• _PROBLEM DETAILS_
Each line holding the word "alternative" must appear in the answer, copied from the entries.

=-=-=

-- pv_equiv track=rewrite | github.com/seohyun-j/Algorithm | Programmers/Level_3/70130.py | other_solution
-- ===== SOURCE A (Python) =====
-- from collections import Counter
--
-- def other_solution(a):
--     if len(a) < 4:
--         return 0
--
--     counter = Counter(a)
--     answer = -1
--     length = len(a) - 1
--
--     for key in counter.keys():
--         if counter[key] <= answer:
--             continue
--
--         i, cnt = 0, 0
--         while i < length:
--             if (a[i] == a[i + 1]) or (a[i] != key and a[i + 1] != key):
--                 i += 1
--             else:
--                 i += 2
--                 cnt += 1
--         answer = max(answer, cnt)
--
--     return answer * 2
-- ===== SOURCE B (Python) =====
-- def other_solution(a):
--     n = len(a)
--     if n < 4:
--         return 0
--     # one pass: per-key greedy state (last taken pair index, pairs taken)
--     last = {}
--     cnt = {}
--     for i in range(n - 1):
--         if a[i] != a[i + 1]:
--             for k in (a[i], a[i + 1]):
--                 if i >= last.get(k, -2) + 2:
--                     last[k] = i
--                     cnt[k] = cnt.get(k, 0) + 1
--     return 2 * max(cnt.values(), default=0)
-- ===== Notes on version B (the rewrite author's own statement) =====
-- stated objective: alternative
-- what changed: B replaces A's per-key rescans of the whole array (guarded by a count-based prune) with a single left-to-right pass that maintains, in two dicts, each value's greedy state (last taken pair index, pairs taken) and finally takes the max of the per-key counts.
import Mathlib
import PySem

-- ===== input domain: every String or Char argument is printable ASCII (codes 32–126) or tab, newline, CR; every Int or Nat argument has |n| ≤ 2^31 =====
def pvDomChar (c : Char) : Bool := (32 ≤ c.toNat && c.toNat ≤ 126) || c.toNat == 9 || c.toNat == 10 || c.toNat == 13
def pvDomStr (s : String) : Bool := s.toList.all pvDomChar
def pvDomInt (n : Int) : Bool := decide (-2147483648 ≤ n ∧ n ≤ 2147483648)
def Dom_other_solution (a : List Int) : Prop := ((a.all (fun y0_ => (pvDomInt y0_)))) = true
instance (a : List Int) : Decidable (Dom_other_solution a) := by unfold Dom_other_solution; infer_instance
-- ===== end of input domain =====

-- B is an alternative one-pass algorithm (per-key greedy states in dicts) replacing A's per-key rescans; return values agree everywhere.

-- ===== PORT A =====
-- A's inner while loop: scan pairs from index i, taking a pair (i, i+1) when the two
-- elements differ and one of them is `key`, then jumping by 2; all indices are in range.
def pairLoop (a : List Int) (key : Int) (i : Nat) (cnt : Int) : Int :=
  if _h : i < a.length - 1 then
    if (a.getD i 0 == a.getD (i + 1) 0) || (a.getD i 0 != key && a.getD (i + 1) 0 != key) then
      pairLoop a key (i + 1) cnt
    else
      pairLoop a key (i + 2) (cnt + 1)
  else cnt
termination_by a.length - 1 - i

=-=-=

• _RESULT FOR THIS TASK_
-- stated objective: alternative
-- B is an alternative one-pass algorithm (per-key greedy states in dicts) replacing A's per-key rescans; return values agree everywhere.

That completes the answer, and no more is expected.